- La Garde Township, Minnesota Location within the state of Minnesota
- Coordinates: 47°16′14″N 95°43′49″W﻿ / ﻿47.27056°N 95.73028°W
- Country: United States
- State: Minnesota
- County: Mahnomen

Area
- • Total: 35.8 sq mi (92.8 km^{2})
- • Land: 33.6 sq mi (87.0 km^{2})
- • Water: 2.2 sq mi (5.7 km^{2})
- Elevation: 1,480 ft (450 m)

Population (2020)
- • Total: 158
- • Density: 4.1/sq mi (1.6/km^{2})
- Time zone: UTC-6 (Central (CST))
- • Summer (DST): UTC-5 (CDT)
- FIPS code: 27-33956
- GNIS feature ID: 0664656

= La Garde Township, Mahnomen County, Minnesota =

La Garde Township is a township in Mahnomen County, Minnesota, United States. It contains the census-designated places of Midway and The Ranch. The township was named for Moses Lagarde, an early settler.

==Geography==
According to the United States Census Bureau, the township has a total area of 35.8 sqmi, of which 33.6 sqmi is land and 2.2 sqmi (6.17%) is water.

==Demographics==
As of the 2020 census, 158 people, 55 housing units and 41 families.

There were 41 households, of which 53.7% had children under the age of 18 living with them, 41.5% were married couples living together. 22% of all households were made up of individuals and 17.1% had someone living alone who was 65 years of age or older. The average household size was 3.44 and the average family size was 3.81.

The population density was 4.1 /sqmi. There were 55 housing units at an average density of 1.5 /sqmi.
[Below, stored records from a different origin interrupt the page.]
-- pv_equiv track=rewrite | github.com/srv1n/editops-skills | skills/video-clipper/scripts/clip_director.py | _looks_like_sponsor
-- ===== SOURCE A (Python) =====
-- def _looks_like_sponsor(text: str) -> bool:
--     s = str(text or "").lower()
--     patterns = [
--         "sponsor",
--         "sponsored",
--         "brought to you by",
--         "promo code",
--         "discount code",
--         "go to ",
--         "dot com",
--         " slash ",
--         "hubermanlab.com",
--         "drinkag1.com",
--         "wakingup.com",
--         "functionhealth.com",
--         "helixsleep.com",
--     ]
--     return any(p in s for p in patterns)
-- ===== SOURCE B (Python) =====
-- _PATTERNS = [
--     "sponsor",
--     "sponsored",
--     "brought to you by",
--     "promo code",
--     "discount code",
--     "go to ",
--     "dot com",
--     " slash ",
--     "hubermanlab.com",
--     "drinkag1.com",
--     "wakingup.com",
--     "functionhealth.com",
--     "helixsleep.com",
-- ]
--
-- def _looks_like_sponsor(text: str) -> bool:
--     s = str(text or "").lower()
--     for i in range(len(s)):
--         tail = s[i:]
--         for p in _PATTERNS:
--             if tail.startswith(p):
--                 return True
--     return False
-- ===== Notes on version B (the rewrite author's own statement) =====
-- stated objective: alternative
-- what changed: Replaces A's thirteen independent substring scans ('p in s' per pattern) with a single left-to-right pass over the positions of the lowered string, checking at each position whether any pattern starts there.
import Mathlib
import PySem

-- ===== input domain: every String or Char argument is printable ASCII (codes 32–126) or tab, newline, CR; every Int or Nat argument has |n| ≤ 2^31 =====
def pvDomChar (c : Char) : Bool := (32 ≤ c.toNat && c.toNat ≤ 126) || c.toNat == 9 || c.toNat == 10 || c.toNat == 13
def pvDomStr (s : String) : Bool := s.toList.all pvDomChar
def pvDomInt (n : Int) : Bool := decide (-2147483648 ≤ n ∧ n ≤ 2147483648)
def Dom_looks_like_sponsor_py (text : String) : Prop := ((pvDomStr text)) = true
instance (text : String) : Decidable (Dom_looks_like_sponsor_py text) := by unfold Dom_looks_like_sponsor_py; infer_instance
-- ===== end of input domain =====

-- B replaces A's thirteen independent 'p in s' substring scans with one left-to-right
-- pass over the positions of the lowered string (objective: alternative, not faster).

-- ===== PORT A =====
-- the literal pattern list of A
def pvSponsorPatterns : List String :=
  ["sponsor", "sponsored", "brought to you by", "promo code", "discount code",
   "go to ", "dot com", " slash ", "hubermanlab.com", "drinkag1.com",
   "wakingup.com", "functionhealth.com", "helixsleep.com"]

-- A: s = str(text or "").lower(); return any(p in s for p in patterns)
-- ('text or ""' is the identity on str inputs: "" stays "")
def looks_like_sponsor_py (text : String) : Bool :=
  let s := PySem.Str.lower text
  pvSponsorPatterns.any (fun p => PySem.Str.isIn p s)

-- ===== PORT B =====
-- B's inner loop: does any pattern start at the head of this suffix?
def pvAnyStartsHere (pats : List (List Char)) (cs : List Char) : Bool :=
  pats.any (fun p => PySem.Chars.startswith cs p)

-- B's outer loop: 'for i in range(len(s)): tail = s[i:]; …' — one pass over the
-- (nonempty) suffixes of s, transcribed as structural recursion on the char list.
def pvScanSuffixes (pats : List (List Char)) : List Char → Bool
  | [] => false
  | c :: rest =>
      if pvAnyStartsHere pats (c :: rest) then true else pvScanSuffixes pats rest

def looks_like_sponsor_py_alt (text : String) : Bool :=
  let s := PySem.Str.lower text
  pvScanSuffixes (pvSponsorPatterns.map String.toList) s.toList

-- ===== PRECONDITION & SPEC =====
def Spec_looks_like_sponsor_py (text : String) (out : Bool) : Prop := out = looks_like_sponsor_py_alt text
instance (text : String) (out : Bool) : Decidable (Spec_looks_like_sponsor_py text out) := by unfold Spec_looks_like_sponsor_py; infer_instance

-- ===== CLAIM (what is proved, stated in full; the proofs are below) =====
def Claim_equal_looks_like_sponsor_py : Prop := ∀ (text : String), Dom_looks_like_sponsor_py text → Spec_looks_like_sponsor_py text (looks_like_sponsor_py text)

-- ===== LEMMAS AND PROOFS =====

-- The suffix scan finds exactly the patterns that occur as an infix (given no pattern is empty).
theorem pvScanSuffixes_eq_any_isIn (pats : List (List Char)) (h : ∀ p ∈ pats, p ≠ [])
    (cs : List Char) :
    pvScanSuffixes pats cs = pats.any (fun p => PySem.Chars.isIn p cs) := by
  induction cs with
  | nil =>
    simp only [pvScanSuffixes]
    symm
    rw [List.any_eq_false]
    intro p hp
    rw [Bool.not_eq_true, PySem.Chars.isIn_eq_false_iff]
    intro hinf
    exact h p hp (List.eq_nil_of_infix_nil hinf)
  | cons c rest ih =>
    simp only [pvScanSuffixes, ih]
    rw [Bool.eq_iff_iff]
    constructor
    · intro hx
      split_ifs at hx with hs
      · rcases List.any_eq_true.mp hs with ⟨p, hp, hpw⟩
        exact List.any_eq_true.mpr ⟨p, hp,
          (PySem.Chars.isIn_iff_infix _ _).mpr ((PySem.Chars.startswith_iff _ _).mp hpw).isInfix⟩
      · rcases List.any_eq_true.mp hx with ⟨p, hp, hpw⟩
        exact List.any_eq_true.mpr ⟨p, hp,
          (PySem.Chars.isIn_iff_infix _ _).mpr (List.infix_cons ((PySem.Chars.isIn_iff_infix _ _).mp hpw))⟩
    · intro hx
      rcases List.any_eq_true.mp hx with ⟨p, hp, hpw⟩
      rcases (List.infix_cons_iff.mp ((PySem.Chars.isIn_iff_infix _ _).mp hpw)) with hpre | hinf
      · have : pvAnyStartsHere pats (c :: rest) = true :=
          List.any_eq_true.mpr ⟨p, hp, (PySem.Chars.startswith_iff _ _).mpr hpre⟩
        simp [this]
      · have : pats.any (fun p => PySem.Chars.isIn p rest) = true :=
          List.any_eq_true.mpr ⟨p, hp, (PySem.Chars.isIn_iff_infix _ _).mpr hinf⟩
        split_ifs <;> simp [this]

-- ===== VERDICT (by name: the statement is the Claim_ definition above) =====
theorem looks_like_sponsor_py_spec : Claim_equal_looks_like_sponsor_py := by
  intro text _
  unfold Spec_looks_like_sponsor_py looks_like_sponsor_py looks_like_sponsor_py_alt
  rw [pvScanSuffixes_eq_any_isIn _ (by decide)]
  simp [List.any_map, PySem.Str.isIn, Function.comp_def]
The racial make-up of the township was 5% Hispanic/Latino, 50% White, 25% Native American and 17.7% from two or more races.
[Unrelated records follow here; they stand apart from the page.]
-- pv_equiv track=rewrite | github.com/philthinker/MoCapLfD | ActionRecognition/prog_all.py | get_labels_start_end_time
-- ===== SOURCE A (Python) =====
-- def get_labels_start_end_time(frame_wise_labels, bg_class=["background"]):
--     labels = []  # labels是动作标签
--     starts = []  # starts是动作开始的位置
--     ends = []  # end是动作结束的位置
--     last_label = frame_wise_labels[0]
--     if frame_wise_labels[0] not in bg_class:  # 如果标签第一帧不是"background"，labels[0]=第一帧的动作
--         labels.append(frame_wise_labels[0])
--         starts.append(0)
--     for i in range(len(frame_wise_labels)):
--         if frame_wise_labels[i] != last_label:
--             if frame_wise_labels[i] not in bg_class:
--                 labels.append(frame_wise_labels[i])
--                 starts.append(i)
--             if last_label not in bg_class:
--                 ends.append(i)
--             last_label = frame_wise_labels[i]
--     if last_label not in bg_class:
--         ends.append(i + 1)
--     return labels, starts, ends
-- ===== SOURCE B (Python) =====
-- def get_labels_start_end_time(frame_wise_labels, bg_class=["background"]):
--     # Run-length grouping with two indices: each maximal run of equal labels
--     # yields one (label, start, end) triple unless the label is background.
--     labels, starts, ends = [], [], []
--     n = len(frame_wise_labels)
--     i = 0
--     while i < n:
--         x = frame_wise_labels[i]
--         j = i + 1
--         while j < n and frame_wise_labels[j] == x:
--             j += 1
--         if x not in bg_class:
--             labels.append(x)
--             starts.append(i)
--             ends.append(j)
--         i = j
--     return labels, starts, ends
-- ===== Notes on version B (the rewrite author's own statement) =====
-- stated objective: alternative
-- what changed: B replaces A's last-label state machine (special-cased first frame, per-frame bg membership tests, post-loop end append) by a two-pointer run-length scan that emits the whole (label, start, end) triple once per maximal run.
import Mathlib
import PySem

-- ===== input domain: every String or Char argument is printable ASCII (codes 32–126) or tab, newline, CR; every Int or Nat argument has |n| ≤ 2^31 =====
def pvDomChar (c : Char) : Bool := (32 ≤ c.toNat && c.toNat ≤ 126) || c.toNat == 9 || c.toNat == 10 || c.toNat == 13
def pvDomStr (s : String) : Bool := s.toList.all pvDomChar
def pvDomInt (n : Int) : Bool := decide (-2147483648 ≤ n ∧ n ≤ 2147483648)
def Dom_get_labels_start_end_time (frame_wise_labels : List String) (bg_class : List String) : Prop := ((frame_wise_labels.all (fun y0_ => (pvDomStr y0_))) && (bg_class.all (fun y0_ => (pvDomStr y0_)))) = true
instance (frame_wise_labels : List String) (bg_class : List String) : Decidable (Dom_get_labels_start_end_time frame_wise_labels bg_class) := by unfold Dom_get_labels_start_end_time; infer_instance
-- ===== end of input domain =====

-- B replaces A's last-label state machine by a run-length scan that emits one whole
-- (label, start, end) triple per maximal run (objective: alternative; same cost).

-- ===== PORT A =====
-- loop body of A's `for i in range(len(frame_wise_labels))`
def aStep (bg_class : List String) (frame_wise_labels : List String)
    (s : List String × List Int × List Int × String) (i : Int) :
    List String × List Int × List Int × String :=
  let cur := PySem.List.pyGetD frame_wise_labels i ""
  if cur ≠ s.2.2.2 then
    let labels := if cur ∉ bg_class then s.1 ++ [cur] else s.1
    let starts := if cur ∉ bg_class then s.2.1 ++ [i] else s.2.1
    let ends := if s.2.2.2 ∉ bg_class then s.2.2.1 ++ [i] else s.2.2.1
    (labels, starts, ends, cur)
  else s

def get_labels_start_end_time (frame_wise_labels : List String) (bg_class : List String) : List String × List Int × List Int :=
  -- frame_wise_labels[0]; Pre_ excludes [], where Python raises IndexError
  let first := frame_wise_labels.headD ""
  let labels0 : List String := if first ∉ bg_class then [first] else []
  let starts0 : List Int := if first ∉ bg_class then [0] else []
  let st := (PySem.List.pyRange 0 (frame_wise_labels.length : Int) 1).foldl
    (aStep bg_class frame_wise_labels) (labels0, starts0, [], first)
  -- after the loop the leftover i is len-1, so ends.append(i+1) appends len
  (st.1, st.2.1, if st.2.2.2 ∉ bg_class then st.2.2.1 ++ [(frame_wise_labels.length : Int)] else st.2.2.1)

-- ===== PORT B =====
-- Source B's nested whiles as one structural recursion: state = current run label x started
-- at index i, next unchecked index j with suffix list; first branch = the inner `while j`
-- scan, second = close the run (emit the triple unless background) and start a new one.
def bRun (bg_class : List String) : String → List String → Int → Int → List String × List Int × List Int
  | x, [], i, j => if x ∉ bg_class then ([x], [i], [j]) else ([], [], [])
  | x, y :: t, i, j =>
    if y == x then bRun bg_class x t i (j + 1)
    else
      let r := bRun bg_class y t j (j + 1)
      if x ∉ bg_class then (x :: r.1, i :: r.2.1, j :: r.2.2) else r

def get_labels_start_end_time_alt (frame_wise_labels : List String) (bg_class : List String) : List String × List Int × List Int :=
  match frame_wise_labels with
  | [] => ([], [], [])
  | x :: rest => bRun bg_class x rest 0 1

-- ===== PRECONDITION & SPEC =====
-- Pre_ excludes only the empty frame list, on which Python A raises IndexError (it reads frame_wise_labels[0]).
def Pre_get_labels_start_end_time (frame_wise_labels : List String) (bg_class : List String) : Prop :=
  frame_wise_labels ≠ []
instance (frame_wise_labels : List String) (bg_class : List String) : Decidable (Pre_get_labels_start_end_time frame_wise_labels bg_class) := by unfold Pre_get_labels_start_end_time; infer_instance

def pvWitness_get_labels_start_end_time : List String × List String := (["walk", "walk", "background", "grasp"], ["background"])

def Spec_get_labels_start_end_time (frame_wise_labels : List String) (bg_class : List String) (out : List String × List Int × List Int) : Prop := out = get_labels_start_end_time_alt frame_wise_labels bg_class
instance (frame_wise_labels : List String) (bg_class : List String) (out : List String × List Int × List Int) : Decidable (Spec_get_labels_start_end_time frame_wise_labels bg_class out) := by unfold Spec_get_labels_start_end_time; infer_instance

-- ===== CLAIM (what is proved, stated in full; the proofs are below) =====
def Claim_equal_get_labels_start_end_time : Prop := ∀ (frame_wise_labels : List String) (bg_class : List String), Dom_get_labels_start_end_time frame_wise_labels bg_class → Pre_get_labels_start_end_time frame_wise_labels bg_class → Spec_get_labels_start_end_time frame_wise_labels bg_class (get_labels_start_end_time frame_wise_labels bg_class)

-- ===== LEMMAS AND PROOFS =====

-- A's loop body seen on (index, element) pairs
def aStepP (bg_class : List String)
    (s : List String × List Int × List Int × String) (p : Int × String) :
    List String × List Int × List Int × String :=
  if p.2 ≠ s.2.2.2 then
    (if p.2 ∉ bg_class then s.1 ++ [p.2] else s.1,
     if p.2 ∉ bg_class then s.2.1 ++ [p.1] else s.2.1,
     if s.2.2.2 ∉ bg_class then s.2.2.1 ++ [p.1] else s.2.2.1,
     p.2)
  else s

-- A's post-loop finish: append the final end for the still-open run
def afterA (bg_class : List String) (st : List String × List Int × List Int × String)
    (endv : Int) : List String × List Int × List Int :=
  (st.1, st.2.1, if st.2.2.2 ∉ bg_class then st.2.2.1 ++ [endv] else st.2.2.1)

-- when the run label is not background, bRun's output starts with that label and start
lemma bRun_pending (bg : List String) :
    ∀ (ys : List String) (x : String) (i j : Int), x ∉ bg →
    ∃ l s e, bRun bg x ys i j = (x :: l, i :: s, e) := by
  intro ys
  induction ys with
  | nil => intro x i j hx; exact ⟨[], [], [j], by simp [bRun, hx]⟩
  | cons y t ih =>
    intro x i j hx
    by_cases hy : y = x
    · subst hy
      obtain ⟨l, s, e, h⟩ := ih y i (j + 1) hx
      exact ⟨l, s, e, by simp [bRun, h]⟩
    · refine ⟨(bRun bg y t j (j + 1)).1, (bRun bg y t j (j + 1)).2.1,
        j :: (bRun bg y t j (j + 1)).2.2, ?_⟩
      simp [bRun, hy, hx]

-- loop invariant: running A's loop from state (la, sa, ea, last) over the remaining
-- frames ys (absolute index idx, pending run started at i₀) and finishing equals the
-- accumulators extended by B's run scan (minus the pending label/start A already holds).
lemma main_inv (bg : List String) :
    ∀ (ys : List String) (idx i₀ : Int) (la : List String) (sa ea : List Int) (last : String),
    afterA bg ((PySem.List.enumerate ys idx).foldl (aStepP bg) (la, sa, ea, last))
      (idx + (ys.length : Int))
    = (if last ∉ bg then
        (la ++ (bRun bg last ys i₀ idx).1.tail, sa ++ (bRun bg last ys i₀ idx).2.1.tail,
         ea ++ (bRun bg last ys i₀ idx).2.2)
      else
        (la ++ (bRun bg last ys i₀ idx).1, sa ++ (bRun bg last ys i₀ idx).2.1,
         ea ++ (bRun bg last ys i₀ idx).2.2)) := by
  intro ys
  induction ys with
  | nil =>
    intro idx i₀ la sa ea last
    by_cases hl : last ∈ bg <;> simp [PySem.List.enumerate_nil, afterA, bRun, hl]
  | cons y t ih =>
    intro idx i₀ la sa ea last
    rw [PySem.List.enumerate_cons, List.foldl_cons]
    have hlen : idx + ((y :: t).length : Int) = (idx + 1) + (t.length : Int) := by
      simp only [List.length_cons]; push_cast; ring
    rw [hlen]
    by_cases hy : y = last
    · subst hy
      rw [show aStepP bg (la, sa, ea, y) (idx, y) = (la, sa, ea, y) by simp [aStepP]]
      rw [ih (idx + 1) i₀ la sa ea y]
      simp [bRun]
    · rw [show aStepP bg (la, sa, ea, last) (idx, y)
          = (if y ∉ bg then la ++ [y] else la,
             if y ∉ bg then sa ++ [idx] else sa,
             if last ∉ bg then ea ++ [idx] else ea, y) by simp [aStepP, hy]]
      rw [ih (idx + 1) idx _ _ _ y]
      have hb : bRun bg last (y :: t) i₀ idx
          = (let r := bRun bg y t idx (idx + 1)
             if last ∉ bg then (last :: r.1, i₀ :: r.2.1, idx :: r.2.2) else r) := by
        simp [bRun, hy]
      by_cases hyb : y ∈ bg <;> by_cases hlb : last ∈ bg
      · simp [hb, hyb, hlb]
      · simp [hb, hyb, hlb]
      · obtain ⟨l, s, e, hr⟩ := bRun_pending bg t y idx (idx + 1) hyb
        simp [hb, hyb, hlb, hr]
      · obtain ⟨l, s, e, hr⟩ := bRun_pending bg t y idx (idx + 1) hyb
        simp [hb, hyb, hlb, hr]

-- ===== VERDICT (by name: the statement is the Claim_ definition above) =====
theorem get_labels_start_end_time_spec : Claim_equal_get_labels_start_end_time := by
  intro fwl bg _ hpre
  unfold Spec_get_labels_start_end_time
  obtain ⟨x, rest, rfl⟩ : ∃ x rest, fwl = x :: rest := by
    cases fwl with
    | nil => exact absurd rfl hpre
    | cons a l => exact ⟨a, l, rfl⟩
  have hfold : ∀ init, (PySem.List.pyRange 0 ((x :: rest).length : Int) 1).foldl
      (aStep bg (x :: rest)) init
      = (PySem.List.enumerate (x :: rest) 0).foldl (aStepP bg) init := by
    intro init
    rw [PySem.List.enumerate_eq_map_pyRange (d := "")]
    rw [List.foldl_map]
    simp only [PySem.List.len_eq]
    rfl
  have hA : get_labels_start_end_time (x :: rest) bg
      = afterA bg ((PySem.List.enumerate (x :: rest) 0).foldl (aStepP bg)
          (if x ∉ bg then [x] else [], if x ∉ bg then [0] else [], [], x))
          (0 + ((x :: rest).length : Int)) := by
    unfold get_labels_start_end_time afterA
    rw [← hfold]
    simp
  rw [hA, main_inv bg (x :: rest) 0 0]
  have hstep : bRun bg x (x :: rest) 0 0 = bRun bg x rest 0 1 := by
    simp [bRun]
  unfold get_labels_start_end_time_alt
  by_cases hx : x ∈ bg
  · simp [hx, hstep]
  · obtain ⟨l, s, e, hr⟩ := bRun_pending bg rest x 0 1 hx
    simp [hx, hstep, hr]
33.6% of the population were under the age of 18, 3.4% from 18 to 24, 30.2% from 15 to 44,66.4% from 18 years of age or older. The median age was 31.3 years. For every 100 females there were 190.2 males. There are 116 males and 61 females.

The median household income was $43,750 and the mean income was $64,607.